● **PROBLEM DETAILS**
Please copy the lines below exactly, from the first one through the line showing "mid.length := by simp; omega".

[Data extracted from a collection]
+--

-- skipping the pivot row i = j
lemma belim_skip (a b : List Int) (n i : Int) :
    pvBelim a b n (i + 1) i = pvBelim a b n i i := by
  unfold pvBelim
  have hrow : ∀ r ∈ PySem.List.pyRange 0 n 1,
      pvRowB a b n (i + 1) i r = pvRowB a b n i i r := by
    intro r _
    by_cases hri : r = i
    · subst hri
      rw [pvRowB, pvRowB, if_neg (by simp), if_neg (by simp)]
    · rw [pvRowB, pvRowB]
      have : (i + 1 ≤ r ∧ r ≠ i) ↔ (i ≤ r ∧ r ≠ i) := by
        constructor <;> rintro ⟨h1, h2⟩ <;> exact ⟨by omega, h2⟩
      by_cases hc : i ≤ r ∧ r ≠ i
      · rw [if_pos (this.mpr hc), if_pos hc]
      · rw [if_neg (fun h => hc (this.mp h)), if_neg hc]
  rw [List.map_congr_left hrow]

-- the three-piece stitched list: getD outside / inside the replaced window, and its length
lemma stitch_length (a mid : List Int) (P : Nat) (hP : P + mid.length ≤ a.length) :
    (a.take P ++ mid ++ a.drop (P + mid.length)).length = a.length := by
  simp; omega

lemma stitch_getD_out (a mid : List Int) (P K : Nat) (hP : P + mid.length ≤ a.length)
    (hK : K < P ∨ P + mid.length ≤ K) :
    (a.take P ++ mid ++ a.drop (P + mid.length)).getD K 0 = a.getD K 0 := by
  have hlt : (a.take P).length = P := by simp; omega
  rcases hK with hK | hK
  · rw [List.append_assoc, List.getD_append _ _ _ _ (by omega), List.getD_eq_getElem?_getD,
      List.getElem?_take, if_pos hK, ← List.getD_eq_getElem?_getD]
  · have hlen2 : (a.take P ++ mid).length = P + mid.length := by simp; omega
    rw [List.getD_append_right _ _ _ _ (by rw [hlen2]; exact hK), hlen2,
      List.getD_eq_getElem?_getD, List.getElem?_drop, ← List.getD_eq_getElem?_getD]
    congr 1
    omega

lemma stitch_getD_in (a mid : List Int) (P K : Nat) (hP : P + mid.length ≤ a.length)
    (h1 : P ≤ K) (h2 : K < P + mid.length) :
    (a.take P ++ mid ++ a.drop (P + mid.length)).getD K 0 = mid.getD (K - P) 0 := by
  have hlt : (a.take P).length = P := by simp; omega
  rw [List.append_assoc, List.getD_append_right _ _ _ _ (by omega), hlt,
    List.getD_append _ _ _ _ (by omega)]

lemma stitch_window (a mid : List Int) (P : Nat) (hP : P + mid.length ≤ a.length) :
    ((a.take P ++ mid ++ a.drop (P + mid.length)).drop P).take mid.length = mid := by
  have hlt : (a.take P).length = P := by simp; omega
  rw [List.append_assoc, List.drop_append_of_le_length (by omega)]
  simp

-- pvMakeZero written as the three-piece stitched pair
lemma makeZero_parts (a b : List Int) (n i j : Int) (hn : 0 < n) (hi : 0 ≤ i) (hin : i < n)
    (hj : 0 ≤ j) (hjn : j < n) (ha : (a.length : Int) = n * n) (hb : (b.length : Int) = n) :
    pvMakeZero (a, b, n) i j =
      (a.take (i * n).toNat ++
         ((PySem.List.pyRange 0 n 1).map
           (fun c => PySem.List.pyGetD a (i * n + c) 0 -
             PySem.List.pyGetD a (j * n + c) 0 * PySem.List.pyGetD a (i * n + j) 0)) ++
         a.drop ((i * n).toNat + n.toNat),
       b.take i.toNat ++
         [PySem.List.pyGetD b i 0 -
           PySem.List.pyGetD b j 0 * PySem.List.pyGetD a (i * n + j) 0] ++
         b.drop (i.toNat + 1)) := by
  have hin' : (i + 1) * n ≤ n * n := mul_le_mul_of_nonneg_right (by omega) (by omega)
  have hjn' : (j + 1) * n ≤ n * n := mul_le_mul_of_nonneg_right (by omega) (by omega)
  have hi0 : 0 ≤ i * n := mul_nonneg hi (by omega)
  have hj0 : 0 ≤ j * n := mul_nonneg hj (by omega)
  unfold pvMakeZero pvUpdateLine pvGetLine pvUpdateLineInternal pvAij pvReplaceLine
  simp only []
  have hie : i * n + n ≤ n * n := by have : (i + 1) * n = i * n + n := by ring
                                     omega
  have hje : j * n + n ≤ n * n := by have : (j + 1) * n = j * n + n := by ring
                                     omega
  rw [slice_eq_map_get a (i * n) n hi0 (by omega) (by omega),
      slice_eq_map_get a (j * n) n hj0 (by omega) (by omega),
      List.zip_map', List.map_map]
  have hnn : (n * n).toNat = a.length := by omega
  have htt : ((i + 1) * n).toNat = (i * n).toNat + n.toNat := by
    have : (i + 1) * n = i * n + n := by ring
    omega
  have hti : (i + 1).toNat = i.toNat + 1 := by omega
  refine Prod.ext ?_ ?_
  · simp only []
    rw [PySem.List.slice_zero_start, PySem.List.slice_to _ hi0,
      PySem.List.slice_toNat _ (by omega) (by positivity), htt]
    have hpost : List.take ((n * n).toNat - ((i * n).toNat + n.toNat))
        (a.drop ((i * n).toNat + n.toNat)) = a.drop ((i * n).toNat + n.toNat) :=
      List.take_of_length_le (by simp; omega)
    rw [hpost]
    rfl
  · simp only []
    rw [PySem.List.slice_zero_start, PySem.List.slice_to _ hi,
      PySem.List.slice_toNat _ (by omega) (by omega), hti]
    have hpost : List.take (n.toNat - (i.toNat + 1)) (b.drop (i.toNat + 1)) =
        b.drop (i.toNat + 1) :=
      List.take_of_length_le (by simp; omega)
    rw [hpost]


-- the elimination step commutes with Belim
lemma belim_step (a b : List Int) (n i j : Int) (hn : 0 < n) (hi : 0 ≤ i) (hin : i < n)
    (hj : 0 ≤ j) (hjn : j < n) (hij : i ≠ j)
    (ha : (a.length : Int) = n * n) (hb : (b.length : Int) = n) :
    pvBelim (pvMakeZero (a, b, n) i j).1 (pvMakeZero (a, b, n) i j).2 n (i + 1) j =
      pvBelim a b n i j := by
  rw [makeZero_parts a b n i j hn hi hin hj hjn ha hb]
  -- abbreviations
  have hie : i * n + n ≤ n * n := by
    have h1 : (i + 1) * n ≤ n * n := mul_le_mul_of_nonneg_right (by omega) (by omega)
    have h2 : (i + 1) * n = i * n + n := by ring
    omega
  have hi0 : 0 ≤ i * n := mul_nonneg hi (by omega)
  have hj0 : 0 ≤ j * n := mul_nonneg hj (by omega)
  set MUL := PySem.List.pyGetD a (i * n + j) 0 with hMUL
  set mid := (PySem.List.pyRange 0 n 1).map
      (fun c => PySem.List.pyGetD a (i * n + c) 0 -
        PySem.List.pyGetD a (j * n + c) 0 * MUL) with hmid
  have hmidlen : mid.length = n.toNat := by
    rw [hmid]; simp [PySem.List.length_pyRange_one]
  have hdropeq : (i * n).toNat + n.toNat = (i * n).toNat + mid.length := by rw [hmidlen]
  rw [hdropeq]
  set bi := PySem.List.pyGetD b i 0 - PySem.List.pyGetD b j 0 * MUL with hbi
  set A' := a.take (i * n).toNat ++ mid ++ a.drop ((i * n).toNat + mid.length) with hA'
  set B' := b.take i.toNat ++ [bi] ++ b.drop (i.toNat + 1) with hB'
  have hPa : (i * n).toNat + mid.length ≤ a.length := by rw [hmidlen]; omega
  have hPb : i.toNat + [bi].length ≤ b.length := by simp; omega
  have hA'len : A'.length = a.length := stitch_length a mid (i * n).toNat hPa
  have hB'len : B'.length = b.length := stitch_length b [bi] i.toNat hPb
  -- reads outside the replaced row are unchanged
  have getA : ∀ r c : Int, 0 ≤ r → r < n → 0 ≤ c → c < n → r ≠ i →
      PySem.List.pyGetD A' (r * n + c) 0 = PySem.List.pyGetD a (r * n + c) 0 := by
    intro r c hr hrn hc hcn hri
    have hr0 : 0 ≤ r * n := mul_nonneg hr (by omega)
    have h0 : 0 ≤ r * n + c := by omega
    have hcast : r * n + c = (((r * n + c).toNat : Nat) : Int) := (Int.toNat_of_nonneg h0).symm
    rw [hcast, PySem.List.pyGetD_natCast, PySem.List.pyGetD_natCast]
    apply stitch_getD_out a mid (i * n).toNat _ hPa
    rcases lt_or_gt_of_ne hri with hlt | hgt
    · left
      have e1 : (r + 1) * n ≤ i * n := mul_le_mul_of_nonneg_right (by omega) (by omega)
      have e2 : (r + 1) * n = r * n + n := by ring
      omega
    · right
      have e1 : (i + 1) * n ≤ r * n := mul_le_mul_of_nonneg_right (by omega) (by omega)
      have e2 : (i + 1) * n = i * n + n := by ring
      omega
  have getB : ∀ r : Int, 0 ≤ r → r < n → r ≠ i →
      PySem.List.pyGetD B' r 0 = PySem.List.pyGetD b r 0 := by
    intro r hr hrn hri
    have hcast : r = ((r.toNat : Nat) : Int) := (Int.toNat_of_nonneg hr).symm
    rw [hcast, PySem.List.pyGetD_natCast, PySem.List.pyGetD_natCast]
    apply stitch_getD_out b [bi] i.toNat _ hPb
    simp only [List.length_cons, List.length_nil]
    omega
  -- the replaced row itself
  have winA : PySem.List.slice A' (some (i * n)) (some ((i + 1) * n)) = mid := by
    have htt : ((i + 1) * n).toNat = (i * n).toNat + n.toNat := by
      have : (i + 1) * n = i * n + n := by ring
      omega
    rw [PySem.List.slice_toNat _ hi0 (by positivity), htt]
    have hcount : (i * n).toNat + n.toNat - (i * n).toNat = mid.length := by
      rw [hmidlen]; omega
    rw [hcount]
    exact stitch_window a mid (i * n).toNat hPa
  have winB : PySem.List.pyGetD B' i 0 = bi := by
    have hcast : i = ((i.toNat : Nat) : Int) := (Int.toNat_of_nonneg hi).symm
    rw [hcast, PySem.List.pyGetD_natCast]
    have h := stitch_getD_in b [bi] i.toNat i.toNat hPb (le_refl _) (by simp)
    have h2 : [bi].getD (i.toNat - i.toNat) 0 = bi := by simp
    rw [h2] at h
    exact h
  -- rows coincide
  unfold pvBelim
  have hrow : ∀ r ∈ PySem.List.pyRange 0 n 1,
      pvRowB A' B' n (i + 1) j r = pvRowB a b n i j r := by
    intro r hr
    rw [PySem.List.mem_pyRange_one] at hr
    obtain ⟨hr0, hrn⟩ := hr
    by_cases hri : r = i
    · subst hri
      rw [pvRowB, pvRowB, if_neg (by omega), if_pos ⟨le_refl r, hij⟩]
      refine Prod.ext ?_ ?_
      · simpa using winA
      · simpa using winB
    · by_cases hact : i ≤ r ∧ r ≠ j
      · rw [pvRowB, pvRowB, if_pos ⟨by omega, hact.2⟩, if_pos hact]
        have hmul : PySem.List.pyGetD A' (r * n + j) 0 = PySem.List.pyGetD a (r * n + j) 0 :=
          getA r j hr0 hrn hj hjn hri
        refine Prod.ext ?_ ?_
        · simp only []
          apply List.map_congr_left
          intro c hc
          rw [PySem.List.mem_pyRange_one] at hc
          rw [getA r c hr0 hrn hc.1 hc.2 hri, getA j c hj hjn hc.1 hc.2 (Ne.symm hij), hmul]
        · simp only []
          rw [getB r hr0 hrn hri, getB j hj hjn (Ne.symm hij), hmul]
      · rw [pvRowB, pvRowB, if_neg (by omega), if_neg hact]
        refine Prod.ext ?_ ?_
        · simp only []
          have hrn1 : (r + 1) * n = r * n + n := by ring
          have hrnn : r * n + n ≤ n * n := by
            have h1 : (r + 1) * n ≤ n * n := mul_le_mul_of_nonneg_right (by omega) (by omega)
            omega
          have hr0' : 0 ≤ r * n := mul_nonneg hr0 (by omega)
          rw [hrn1, slice_eq_map_get A' (r * n) n hr0' (by omega) (by rw [hA'len]; omega),
            slice_eq_map_get a (r * n) n hr0' (by omega) (by omega)]
          apply List.map_congr_left
          intro c hc
          rw [PySem.List.mem_pyRange_one] at hc
          exact getA r c hr0 hrn hc.1 hc.2 hri
        · simp only []
          exact getB r hr0 hrn hri
  rw [List.map_congr_left hrow]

+--

● **WRITTEN SOLUTION**
-- skipping the pivot row i = j
lemma belim_skip (a b : List Int) (n i : Int) :
    pvBelim a b n (i + 1) i = pvBelim a b n i i := by
  unfold pvBelim
  have hrow : ∀ r ∈ PySem.List.pyRange 0 n 1,
      pvRowB a b n (i + 1) i r = pvRowB a b n i i r := by
    intro r _
    by_cases hri : r = i
    · subst hri
      rw [pvRowB, pvRowB, if_neg (by simp), if_neg (by simp)]
    · rw [pvRowB, pvRowB]
      have : (i + 1 ≤ r ∧ r ≠ i) ↔ (i ≤ r ∧ r ≠ i) := by
        constructor <;> rintro ⟨h1, h2⟩ <;> exact ⟨by omega, h2⟩
      by_cases hc : i ≤ r ∧ r ≠ i
      · rw [if_pos (this.mpr hc), if_pos hc]
      · rw [if_neg (fun h => hc (this.mp h)), if_neg hc]
  rw [List.map_congr_left hrow]

-- the three-piece stitched list: getD outside / inside the replaced window, and its length
lemma stitch_length (a mid : List Int) (P : Nat) (hP : P + mid.length ≤ a.length) :
    (a.take P ++ mid ++ a.drop (P + mid.length)).length = a.length := by
  simp; omega

lemma stitch_getD_out (a mid : List Int) (P K : Nat) (hP : P + mid.length ≤ a.length)
    (hK : K < P ∨ P + mid.length ≤ K) :
    (a.take P ++ mid ++ a.drop (P + mid.length)).getD K 0 = a.getD K 0 := by
  have hlt : (a.take P).length = P := by simp; omega
  rcases hK with hK | hK
  · rw [List.append_assoc, List.getD_append _ _ _ _ (by omega), List.getD_eq_getElem?_getD,
      List.getElem?_take, if_pos hK, ← List.getD_eq_getElem?_getD]
  · have hlen2 : (a.take P ++ mid).length = P + mid.length := by simp; omega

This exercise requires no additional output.